(Extracted data begins)

-- pv_equiv track=rewrite | github.com/pypi-data/pypi-mirror-197 | packages/rime-sdk/rime_sdk-2.0.0b9.tar.gz/rime_sdk-2.0.0b9/rime_sdk/internal/swagger_utils.py | select_oneof
-- ===== SOURCE A (Python) =====
-- from typing import Any, Dict, List, Optional, TypeVar
--
-- def select_oneof(oneof_map: Dict[str, Any], key_list: List[str]) -> Any:
--     """Select one of the keys in the map.
--
--     Args:
--         oneof_map: The map to select from.
--         key_list: The list of keys to select from.
--
--     Returns:
--         The key that was selected.
--
--     Raises:
--         ValueError
--             When more than one of the keys are provided in the map.
--     """
--     selected_key = None
--     for key in key_list:
--         if key in oneof_map:
--             if selected_key is not None:
--                 raise ValueError(
--                     f"More than one of the keys {key_list} were provided in the map."
--                 )
--             selected_key = key
--     if selected_key is None:
--         raise ValueError(f"None of the keys {key_list} were provided in the map.")
--     return selected_key
-- ===== SOURCE B (Python) =====
-- from typing import Any, Dict, List
--
-- def select_oneof(oneof_map: Dict[str, Any], key_list: List[str]) -> Any:
--     # Inverted traversal: walk the dict's keys, counting their occurrences in key_list.
--     total = sum(key_list.count(k) for k in oneof_map)
--     if total == 0:
--         raise ValueError(f"None of the keys {key_list} were provided in the map.")
--     if total > 1:
--         raise ValueError(
--             f"More than one of the keys {key_list} were provided in the map."
--         )
--     for k in oneof_map:
--         if k in key_list:
--             return k
-- ===== Notes on version B (the rewrite author's own statement) =====
-- stated objective: alternative
-- what changed: B inverts the traversal: instead of scanning key_list with a selected-key accumulator and early raise, it iterates the dict's keys, totals their multiplicities in key_list, dispatches once on that total, and then returns the dict key that occurs in key_list.
import Mathlib
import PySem

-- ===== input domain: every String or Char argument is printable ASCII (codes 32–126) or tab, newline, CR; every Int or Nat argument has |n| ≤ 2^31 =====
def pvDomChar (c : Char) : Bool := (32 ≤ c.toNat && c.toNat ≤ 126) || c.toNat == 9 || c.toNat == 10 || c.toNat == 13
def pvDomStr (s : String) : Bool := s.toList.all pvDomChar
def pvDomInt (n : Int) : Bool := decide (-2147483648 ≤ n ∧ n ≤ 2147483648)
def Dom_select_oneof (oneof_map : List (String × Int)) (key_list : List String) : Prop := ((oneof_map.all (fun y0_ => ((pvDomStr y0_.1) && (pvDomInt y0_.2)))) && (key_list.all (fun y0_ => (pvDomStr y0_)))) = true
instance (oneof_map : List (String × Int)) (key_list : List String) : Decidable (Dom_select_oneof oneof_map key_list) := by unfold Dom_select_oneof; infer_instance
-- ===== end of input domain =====

-- B inverts the traversal: it iterates the dict's keys and counts their occurrences in key_list,
-- instead of A's scan of key_list with an accumulator and early raise; same behaviour (alternative decomposition).
-- ===== PORT A =====
-- `key in oneof_map` (dict key membership)
def pvHasKey (oneof_map : List (String × Int)) (k : String) : Bool :=
  oneof_map.any (fun p => p.1 == k)

-- A's loop; outer `none` = ValueError raised, inner state = selected_key.
def selectLoopA (oneof_map : List (String × Int)) : List String → Option String → Option (Option String)
  | [], acc => some acc
  | k :: ks, acc =>
    if pvHasKey oneof_map k then
      match acc with
      | some _ => none
      | none => selectLoopA oneof_map ks (some k)
    else selectLoopA oneof_map ks acc

def select_oneof (oneof_map : List (String × Int)) (key_list : List String) : String :=
  match selectLoopA oneof_map key_list none with
  | some (some k) => k
  | _ => ""  -- A raises ValueError here; excluded by Pre_

-- ===== PORT B =====
-- iteration over the Python dict = the map's keys with first occurrences kept (PySem.List.dedup)
def select_oneof_alt (oneof_map : List (String × Int)) (key_list : List String) : String :=
  let keys := PySem.List.dedup (oneof_map.map Prod.fst)
  let total := keys.foldl (fun acc k => acc + key_list.count k) 0
  if total = 0 then ""        -- B raises ValueError here; excluded by Pre_
  else if 1 < total then ""   -- B raises ValueError here; excluded by Pre_
  else
    match keys.find? (fun k => key_list.contains k) with
    | some k => k
    | none => ""              -- unreachable: total = 1

-- ===== PRECONDITION & SPEC =====
-- Exactly one key of key_list (counted with multiplicity) is a key of oneof_map; otherwise A raises ValueError.
def Pre_select_oneof (oneof_map : List (String × Int)) (key_list : List String) : Prop :=
  key_list.countP (fun k => (oneof_map.map Prod.fst).contains k) = 1
instance (oneof_map : List (String × Int)) (key_list : List String) : Decidable (Pre_select_oneof oneof_map key_list) := by unfold Pre_select_oneof; infer_instance
def pvWitness_select_oneof : (List (String × Int)) × List String := ([("a", 1), ("c", 2)], ["a", "b"])
def Spec_select_oneof (oneof_map : List (String × Int)) (key_list : List String) (out : String) : Prop := out = select_oneof_alt oneof_map key_list
instance (oneof_map : List (String × Int)) (key_list : List String) (out : String) : Decidable (Spec_select_oneof oneof_map key_list out) := by unfold Spec_select_oneof; infer_instance

-- ===== CLAIM (what is proved, stated in full; the proofs are below) =====
def Claim_equal_select_oneof : Prop := ∀ (oneof_map : List (String × Int)) (key_list : List String), Dom_select_oneof oneof_map key_list → Pre_select_oneof oneof_map key_list → Spec_select_oneof oneof_map key_list (select_oneof oneof_map key_list)

-- ===== LEMMAS AND PROOFS =====

theorem contains_eq_hasKey (oneof_map : List (String × Int)) (k : String) :
    (oneof_map.map Prod.fst).contains k = pvHasKey oneof_map k := by
  rw [Bool.eq_iff_iff]
  simp [pvHasKey, beq_iff_eq]

theorem hasKey_iff_mem_keys (oneof_map : List (String × Int)) (k : String) :
    pvHasKey oneof_map k = true ↔ k ∈ PySem.List.dedup (oneof_map.map Prod.fst) := by
  rw [← contains_eq_hasKey]
  simp

-- once a key is selected, A's loop succeeds iff no further key matches
theorem selectLoopA_some (oneof_map : List (String × Int)) (ks : List String) (x : String) :
    selectLoopA oneof_map ks (some x) =
      if ks.filter (fun k => pvHasKey oneof_map k) = [] then some (some x) else none := by
  induction ks with
  | nil => simp [selectLoopA]
  | cons k ks ih =>
    by_cases h : pvHasKey oneof_map k = true <;>
      simp [selectLoopA, h, ih]

theorem selectLoopA_none (oneof_map : List (String × Int)) (ks : List String) :
    selectLoopA oneof_map ks none =
      match ks.filter (fun k => pvHasKey oneof_map k) with
      | [] => some none
      | [k] => some (some k)
      | _ => none := by
  induction ks with
  | nil => simp [selectLoopA]
  | cons k ks ih =>
    by_cases h : pvHasKey oneof_map k = true
    · rw [show selectLoopA oneof_map (k :: ks) none = selectLoopA oneof_map ks (some k) from by
        simp [selectLoopA, h]]
      rw [selectLoopA_some, List.filter_cons_of_pos (by simpa using h)]
      cases ks.filter (fun x => pvHasKey oneof_map x) <;> simp
    · simp [selectLoopA, h, ih]

-- sum over a list of a pointwise sum splits
theorem sum_map_add (l : List String) (f g : String → Nat) :
    (l.map (fun k => f k + g k)).sum = (l.map f).sum + (l.map g).sum := by
  induction l with
  | nil => simp
  | cons a l ih => simp [ih]; omega

-- sum of an indicator over a duplicate-free list
theorem sum_indicator (x : String) (l : List String) (hnd : l.Nodup) :
    (l.map (fun k => if x = k then 1 else 0)).sum = if x ∈ l then 1 else 0 := by
  induction l with
  | nil => simp
  | cons a l ih =>
    rw [List.nodup_cons] at hnd
    by_cases hx : x = a
    · subst hx
      have hz : (l.map (fun k => if x = k then 1 else 0)).sum = 0 := by
        apply List.sum_eq_zero
        intro n hn
        obtain ⟨b, hb, rfl⟩ := List.mem_map.mp hn
        have hne : x ≠ b := fun h => hnd.1 (h ▸ hb)
        simp [hne]
      simp [hz]
    · simp [hx, ih hnd.2]

-- the foldl accumulates the sum of the counts
theorem foldl_add_count (ks l : List String) (n : Nat) :
    l.foldl (fun acc k => acc + ks.count k) n = n + (l.map (fun k => ks.count k)).sum := by
  induction l generalizing n with
  | nil => simp
  | cons a l ih => simp [List.foldl_cons, ih]; omega

-- B's total = the number of elements of ks lying in `keys`, counted with multiplicity,
-- for any duplicate-free key list `keys`.
theorem total_eq_countP (keys ks : List String) (hnd : keys.Nodup) :
    keys.foldl (fun acc k => acc + ks.count k) 0 =
      ks.countP (fun k => keys.contains k) := by
  rw [foldl_add_count, Nat.zero_add]
  induction ks with
  | nil => simp
  | cons x ks ih =>
    have h1 : keys.map (fun k => (x :: ks).count k)
        = keys.map (fun k => ks.count k + if x = k then 1 else 0) := by
      apply List.map_congr_left; intro k _
      by_cases h : x = k <;> simp [List.count_cons, h, eq_comm]
    rw [h1, sum_map_add (f := fun k => ks.count k) (g := fun k => if x = k then 1 else 0), ih,
      sum_indicator x keys hnd, List.countP_cons]
    by_cases h : x ∈ keys <;> simp [h]

-- first match of find? when the satisfying element is unique
theorem find?_unique (p : String → Bool) (keys : List String) (k : String)
    (hk : k ∈ keys) (hp : p k = true)
    (huniq : ∀ k' ∈ keys, p k' = true → k' = k) :
    keys.find? p = some k := by
  induction keys with
  | nil => cases hk
  | cons a l ih =>
    by_cases h : p a = true
    · have hak : a = k := huniq a (by simp) h
      subst hak
      simp [List.find?, h]
    · rcases List.mem_cons.mp hk with h' | h'
      · exact absurd (h' ▸ hp) (by simpa using h)
      · simp only [List.find?, h]
        exact ih h' (fun k' hm => huniq k' (List.mem_cons_of_mem _ hm))

-- ===== VERDICT (by name: the statement is the Claim_ definition above) =====
theorem select_oneof_spec : Claim_equal_select_oneof := by
  intro m ks _ hpre
  unfold Spec_select_oneof select_oneof select_oneof_alt
  have hcnt : ks.countP (fun k => pvHasKey m k) = 1 := by
    unfold Pre_select_oneof at hpre
    rw [← hpre]
    exact List.countP_congr (fun k _ => by rw [contains_eq_hasKey])
  have hcnt' : ks.countP (fun k => (PySem.List.dedup (m.map Prod.fst)).contains k) = 1 := by
    rw [← hcnt]
    apply List.countP_congr
    intro k _
    rw [Bool.eq_iff_iff]
    simp [hasKey_iff_mem_keys]
  have htot : (PySem.List.dedup (m.map Prod.fst)).foldl (fun acc k => acc + ks.count k) 0 = 1 := by
    rw [total_eq_countP _ _ (PySem.List.nodup_dedup _), hcnt']
  have hflt : (ks.filter (fun k => pvHasKey m k)).length = 1 := by
    rw [← List.countP_eq_length_filter]; exact hcnt
  obtain ⟨k, hk⟩ := List.length_eq_one_iff.mp hflt
  have hkmem : k ∈ ks ∧ pvHasKey m k = true := by
    have : k ∈ ks.filter (fun x => pvHasKey m x) := by rw [hk]; simp
    simpa using this
  have hfind : (PySem.List.dedup (m.map Prod.fst)).find? (fun x => ks.contains x) = some k := by
    apply find?_unique
    · exact (hasKey_iff_mem_keys m k).mp hkmem.2
    · simpa using hkmem.1
    · intro k' hm' hp'
      have : k' ∈ ks.filter (fun x => pvHasKey m x) := by
        simp only [List.mem_filter]
        exact ⟨by simpa using hp', (hasKey_iff_mem_keys m k').mpr hm'⟩
      rw [hk] at this; simpa using this
  rw [selectLoopA_none, hk]
  simp only [htot, hfind]
  norm_num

(Extracted data ends)

- _Task directions_:
Show each line of the listing that holds the string "here".

- _Answer section_:
  | _ => ""  -- A raises ValueError here; excluded by Pre_
  if total = 0 then ""        -- B raises ValueError here; excluded by Pre_
  else if 1 < total then ""   -- B raises ValueError here; excluded by Pre_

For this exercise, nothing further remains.